>Well, there are lots of definitions of a computable Real, I will use >Wikipedia's most intuitive definition: "computable reals, are the real >numbers that can be computed to within any desired precision by a finite, >terminating algorithm."
That's too loose. It should be a an algorithm with *one* argument, the degree of precision required. An algorithm with two arguments doesn't count.
You can define an algorithm that takes two arguments, a list of computable reals, and a natural n, which returns a computable real that is not on the list. But that real is not necessarily computable by an algorithm that only has one argument.
>1. Given a list of computable Reals, we can identify the nth >computable Real on the list by simply counting down to the nth entry. > >2. Given the nth computable Real on the list, we can count off and identify >the nth digit of this Real. > >3. With the nth digit of the Real, we can use Cantor's construction to >identify the nth digit of the anti-diagonal. > >4. As we can specify every digit in the anti-diagonal explicitly and to any >desired degree of accuracy, it is therefore computable.

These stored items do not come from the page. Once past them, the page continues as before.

-- pv_equiv track=rewrite | github.com/pypi-data/pypi-mirror-234 | packages/confspace/confspace-0.0.2.tar.gz/confspace-0.0.2/confspace/__init__.py | get_diviser
-- ===== SOURCE A (Python) =====
-- def get_diviser(search_space:dict)->dict:
--
--     # diviser 구하기
--     length_list = [len(space) for space in search_space.values()]
--     diviser_list = [1 for i in range(len(length_list))]
--     for i in range(len(length_list)-1, 0, -1):
--         diviser_list[i-1] = diviser_list[i]*length_list[i]
--
--     # dict로 변환
--     diviser = {}
--     for i, key in enumerate(search_space.keys()):
--         diviser[key] = diviser_list[i]
--     return diviser
-- ===== SOURCE B (Python) =====
-- def get_diviser(search_space: dict) -> dict:
--     # brute force: for each key, the divisor is the product of the lengths
--     # of all LATER spaces, computed directly by an inner scan over the tail
--     # (no suffix-product accumulator, no index-filled divisor list)
--     items = list(search_space.items())
--     out = {}
--     for i, (key, _) in enumerate(items):
--         d = 1
--         for _, space in items[i + 1:]:
--             d *= len(space)
--         out[key] = d
--     return out
-- ===== Notes on version B (the rewrite author's own statement) =====
-- stated objective: alternative
-- what changed: B computes each key's divisor directly as the product of the lengths of all later spaces via a nested tail scan (O(n^2)), instead of A's staged suffix-product construction (lengths list, backward index-fill, forward dict build).
import Mathlib
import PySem

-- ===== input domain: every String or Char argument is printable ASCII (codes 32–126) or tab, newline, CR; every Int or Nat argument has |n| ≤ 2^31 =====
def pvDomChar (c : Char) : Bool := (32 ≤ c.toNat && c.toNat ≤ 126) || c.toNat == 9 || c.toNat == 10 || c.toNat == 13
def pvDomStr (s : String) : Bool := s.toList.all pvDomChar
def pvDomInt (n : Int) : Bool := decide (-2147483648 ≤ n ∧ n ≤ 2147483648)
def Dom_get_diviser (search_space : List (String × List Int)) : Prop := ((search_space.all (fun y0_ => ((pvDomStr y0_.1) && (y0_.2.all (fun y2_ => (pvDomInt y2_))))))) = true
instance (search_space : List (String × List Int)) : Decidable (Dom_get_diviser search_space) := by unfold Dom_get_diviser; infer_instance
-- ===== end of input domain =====

-- B computes each key's divisor directly as the product of the lengths of all later
-- spaces by a nested tail scan, replacing A's staged suffix-product construction
-- (objective: alternative; B is O(n^2) versus A's O(n)).

-- ===== PORT A =====
-- pyGetD/pySetD default forms are exact here: every index used is in range.
def get_diviser (search_space : List (String × List Int)) : List (String × Int) :=
  let length_list : List Int := search_space.map (fun p => (p.2.length : Int))
  let diviser_list : List Int :=
    (PySem.List.pyRange 0 (length_list.length : Int) 1).map (fun _ => (1 : Int))
  let diviser_list :=
    (PySem.List.pyRange ((length_list.length : Int) - 1) 0 (-1)).foldl
      (fun d i =>
        PySem.List.pySetD d (i - 1)
          (PySem.List.pyGetD d i 0 * PySem.List.pyGetD length_list i 0)) diviser_list
  let diviser :=
    (PySem.List.enumerate (search_space.map Prod.fst) 0).foldl
      (fun d p => d.insert p.2 (PySem.List.pyGetD diviser_list p.1 0)) PySem.Dict.empty
  diviser.items

-- ===== PORT B =====
def get_diviser_alt (search_space : List (String × List Int)) : List (String × Int) :=
  let items := search_space
  let out :=
    (PySem.List.enumerate items 0).foldl
      (fun (d : PySem.Dict String Int) p =>
        d.insert p.2.1
          ((PySem.List.slice items (some (p.1 + 1)) none).foldl
            (fun acc q => acc * (q.2.length : Int)) 1))
      PySem.Dict.empty
  out.items

-- ===== PRECONDITION & SPEC =====
def Spec_get_diviser (search_space : List (String × List Int)) (out : List (String × Int)) : Prop := out = get_diviser_alt search_space
instance (search_space : List (String × List Int)) (out : List (String × Int)) : Decidable (Spec_get_diviser search_space out) := by unfold Spec_get_diviser; infer_instance

-- ===== CLAIM (what is proved, stated in full; the proofs are below) =====
def Claim_equal_get_diviser : Prop := ∀ (search_space : List (String × List Int)), Dom_get_diviser search_space → Spec_get_diviser search_space (get_diviser search_space)

-- ===== LEMMAS AND PROOFS =====

-- suffix products of a list of lengths: (suffDiv L)[i] = product of L[i+1:]
def suffDiv : List Int → List Int
  | [] => []
  | _ :: ls => ls.prod :: suffDiv ls

-- the pair list both dict builds insert, in order
def suffPairs : List (String × List Int) → List (String × Int)
  | [] => []
  | x :: t => (x.1, (t.map (fun p => (p.2.length : Int))).prod) :: suffPairs t

theorem suffDiv_length (L : List Int) : (suffDiv L).length = L.length := by
  induction L with
  | nil => rfl
  | cons a t ih => simp [suffDiv, ih]

theorem enum_map_zip (xs : List String) (D : List Int) :
    ∀ (s : Nat), s + xs.length ≤ D.length →
    (PySem.List.enumerate xs ((s : Nat) : Int)).map
      (fun p => (p.2, PySem.List.pyGetD D p.1 0)) = xs.zip (D.drop s) := by
  induction xs with
  | nil => intro s _; simp [PySem.List.enumerate_nil]
  | cons x t ih =>
    intro s hs
    have hslt : s < D.length := by simp at hs; omega
    have h1 : ((s : Nat) : Int) + 1 = (((s + 1 : Nat)) : Int) := by push_cast; ring
    rw [PySem.List.enumerate_cons, List.map_cons, h1, ih (s + 1) (by simp at hs ⊢; omega)]
    have hg : PySem.List.pyGetD D ((s : Nat) : Int) 0 = D[s] := by
      rw [PySem.List.pyGetD_natCast]
      exact List.getD_eq_getElem D 0 hslt
    rw [hg, List.drop_eq_getElem_cons hslt, List.zip_cons_cons]

theorem zip_suffPairs (ss : List (String × List Int)) :
    (ss.map Prod.fst).zip (suffDiv (ss.map (fun p => (p.2.length : Int)))) = suffPairs ss := by
  induction ss with
  | nil => rfl
  | cons x t ih => simp [suffDiv, suffPairs, ih]

theorem getD_replicate_append (k : Nat) (a : Int) (rest : List Int) :
    (List.replicate k (1 : Int) ++ a :: rest).getD k 0 = a := by
  induction k with
  | zero => rfl
  | succ k ih =>
    rw [List.replicate_succ, List.cons_append, List.getD_cons_succ, ih]

theorem set_replicate_append (k : Nat) (v a : Int) (rest : List Int) :
    (List.replicate (k + 1) (1 : Int) ++ a :: rest).set k v
      = List.replicate k 1 ++ v :: a :: rest := by
  induction k with
  | zero => rfl
  | succ k ih =>
    rw [List.replicate_succ (n := k + 1), List.cons_append, List.set_cons_succ, ih,
      List.replicate_succ (n := k), List.cons_append]

-- invariant of A's backward index-fill loop
theorem loopA (L : List Int) :
    ∀ (k : Nat), k < L.length →
    (PySem.List.pyRange ((k : Nat) : Int) 0 (-1)).foldl
      (fun d i =>
        PySem.List.pySetD d (i - 1)
          (PySem.List.pyGetD d i 0 * PySem.List.pyGetD L i 0))
      (List.replicate k 1 ++ suffDiv (L.drop k)) = suffDiv L := by
  intro k
  induction k with
  | zero =>
    intro _
    rw [PySem.List.pyRange_neg_one_eq_nil (by norm_num)]
    simp
  | succ k ih =>
    intro hk
    have hk' : k < L.length := by omega
    have hk1 : k + 1 < L.length := hk
    have hcast : (((k + 1 : Nat)) : Int) = (k : Int) + 1 := by push_cast; ring
    rw [hcast, PySem.List.pyRange_neg_one_cons (by positivity), List.foldl_cons]
    have hd1 : L.drop (k + 1) = L[k + 1] :: L.drop (k + 2) := List.drop_eq_getElem_cons hk1
    have hd0 : L.drop k = L[k] :: L.drop (k + 1) := List.drop_eq_getElem_cons hk'
    have hstep :
        PySem.List.pySetD
          (List.replicate (k + 1) (1 : Int) ++ suffDiv (L.drop (k + 1)))
          ((k : Int) + 1 - 1)
          (PySem.List.pyGetD (List.replicate (k + 1) (1 : Int) ++ suffDiv (L.drop (k + 1))) ((k : Int) + 1) 0
            * PySem.List.pyGetD L ((k : Int) + 1) 0)
        = List.replicate k 1 ++ suffDiv (L.drop k) := by
      rw [hd1, hd0]
      have e1 : (k : Int) + 1 - 1 = ((k : Nat) : Int) := by ring
      have e2 : (k : Int) + 1 = (((k + 1 : Nat)) : Int) := by push_cast; ring
      rw [e1, e2, PySem.List.pySetD_natCast, PySem.List.pyGetD_natCast, PySem.List.pyGetD_natCast]
      show (List.replicate (k + 1) (1 : Int) ++ suffDiv (L[k + 1] :: L.drop (k + 2))).set k _ = _
      rw [show suffDiv (L[k + 1] :: L.drop (k + 2))
            = (L.drop (k + 2)).prod :: suffDiv (L.drop (k + 2)) from rfl]
      rw [getD_replicate_append, List.getD_eq_getElem _ _ hk1, set_replicate_append]
      rw [show suffDiv (L[k] :: L.drop (k + 1))
            = (L.drop (k + 1)).prod :: suffDiv (L.drop (k + 1)) from rfl]
      rw [hd1,
        show suffDiv (L[k + 1] :: L.drop (k + 2))
          = (L.drop (k + 2)).prod :: suffDiv (L.drop (k + 2)) from rfl,
        List.prod_cons, mul_comm]
    have e3 : (k : Int) + 1 - 1 = ((k : Nat) : Int) := by ring
    rw [hstep, e3, ih hk']

theorem enum_map_zip0 (xs : List String) (D : List Int) (h : xs.length ≤ D.length) :
    (PySem.List.enumerate xs 0).map
      (fun p => (p.2, PySem.List.pyGetD D p.1 0)) = xs.zip D := by
  have := enum_map_zip xs D 0 (by omega)
  simpa using this

theorem foldl_insert_kv {α : Type} (l : List α) (k : α → String) (v : α → Int)
    (d : PySem.Dict String Int) :
    l.foldl (fun d a => d.insert (k a) (v a)) d
      = (l.map (fun a => (k a, v a))).foldl (fun d kv => d.insert kv.1 kv.2) d := by
  induction l generalizing d with
  | nil => rfl
  | cons a t ih => simp [ih]

-- B's inner tail scan is a running product of lengths
theorem foldl_mul_len (l : List (String × List Int)) :
    ∀ (a : Int), l.foldl (fun acc q => acc * (q.2.length : Int)) a
      = a * (l.map (fun p => (p.2.length : Int))).prod := by
  induction l with
  | nil => intro a; simp
  | cons x t ih => intro a; simp [ih, mul_assoc]

-- B's enumerate + tail-slice scan produces exactly the suffPairs list
theorem enumB (full : List (String × List Int)) :
    ∀ (ss : List (String × List Int)) (s : Nat), full.drop s = ss →
    (PySem.List.enumerate ss ((s : Nat) : Int)).map
      (fun p => (p.2.1,
        ((PySem.List.slice full (some (p.1 + 1)) none).foldl
          (fun acc q => acc * (q.2.length : Int)) 1)))
      = suffPairs ss := by
  intro ss
  induction ss with
  | nil => intro s _; simp [PySem.List.enumerate_nil, suffPairs]
  | cons x t ih =>
    intro s hs
    have hdrop : full.drop (s + 1) = t := by
      have : full.drop (s + 1) = (full.drop s).drop 1 := by
        rw [List.drop_drop]
      rw [this, hs]; rfl
    have h1 : ((s : Nat) : Int) + 1 = (((s + 1 : Nat)) : Int) := by push_cast; ring
    rw [PySem.List.enumerate_cons, List.map_cons, h1, ih (s + 1) hdrop]
    rw [show ((((s + 1 : Nat)) : Int)) = (((s + 1 : Nat) : Nat) : Int) from rfl]
    rw [PySem.List.slice_from_natCast, hdrop, foldl_mul_len, one_mul]
    rfl

-- ===== VERDICT (by name: the statement is the Claim_ definition above) =====
theorem get_diviser_spec : Claim_equal_get_diviser := by
  intro ss _
  show get_diviser ss = get_diviser_alt ss
  cases ss with
  | nil => decide
  | cons x t =>
    set ss := x :: t with hss
    have hne : ss.length ≠ 0 := by simp [hss]
    unfold get_diviser get_diviser_alt
    dsimp only
    set L : List Int := ss.map (fun p => (p.2.length : Int)) with hL
    have hLlen : L.length = ss.length := by simp [hL]
    -- initial diviser_list is replicate n 1
    have hinit : (PySem.List.pyRange 0 ((L.length : Nat) : Int) 1).map (fun _ => (1 : Int))
        = List.replicate L.length 1 := by
      rw [PySem.List.pyRange_one]
      refine List.eq_replicate_iff.mpr ⟨by simp, ?_⟩
      intro b hb
      rcases List.mem_map.mp hb with ⟨a, -, rfl⟩
      rfl
    have hn1 : L.length - 1 + 1 = L.length := by omega
    have hdroplen : (L.drop (L.length - 1)).length = 1 := by
      rw [List.length_drop]; omega
    obtain ⟨a, ha⟩ := List.length_eq_one_iff.mp hdroplen
    have hsplit : List.replicate L.length (1 : Int)
        = List.replicate (L.length - 1) 1 ++ suffDiv (L.drop (L.length - 1)) := by
      rw [ha, show suffDiv [a] = [1] from rfl, ← List.replicate_succ', hn1]
    have hcast2 : ((L.length : Nat) : Int) - 1 = (((L.length - 1 : Nat)) : Int) := by
      omega
    rw [hinit, hsplit, hcast2, loopA L (L.length - 1) (by omega)]
    -- A's final dict build: fold over the mapped pair list = suffPairs
    rw [foldl_insert_kv (PySem.List.enumerate (ss.map Prod.fst) 0)
          (fun p => p.2) (fun p => PySem.List.pyGetD (suffDiv L) p.1 0) PySem.Dict.empty]
    rw [enum_map_zip0 (ss.map Prod.fst) (suffDiv L)
          (by rw [suffDiv_length, hLlen]; simp)]
    rw [zip_suffPairs]
    -- B's dict build: fold over the same pair list
    rw [foldl_insert_kv (PySem.List.enumerate ss 0)
          (fun p => p.2.1)
          (fun p => ((PySem.List.slice ss (some (p.1 + 1)) none).foldl
            (fun acc q => acc * (q.2.length : Int)) 1)) PySem.Dict.empty]
    have hB := enumB ss ss 0 (by simp)
    rw [show ((0 : Int)) = ((0 : Nat) : Int) from rfl, hB]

You've described a computable function of *two* arguments: (1) the list, and (2) a natural n. For the antidiagonal to be computable, you must show that there is an algorithm that only takes one argument, a natural number n, and returns the nth decimal place of the antidiagonal.
>5. But the anti-diagonal number does not appear on the list. > >6. Therefore, the list could not have included all computable Reals. > >Exactly the same as Cantor's proof that the Reals cannot be listed.
The difference is that the antidiagonal of a list of reals returns a real that is not on the list. The antidiagonal of a list of computable reals does *not* necessarily return a computable real.
>The only difference is that I have to prove that the anti-diagonal >is also computable
which you haven't done. To prove that it is computable, you have to have an algorithm that takes one argument, n, and returns the nth decimal place of the real. You haven't shown that there is such an algorithm. You've shown that there is an algorithm that takes two arguments and produces the nth decimal place.
>but because Cantor's proof explicitly constructs the >anti-diagonal it is clearly computable
It's a computable function of *two* arguments. That doesn't mean that there is a computable function of *one* argument.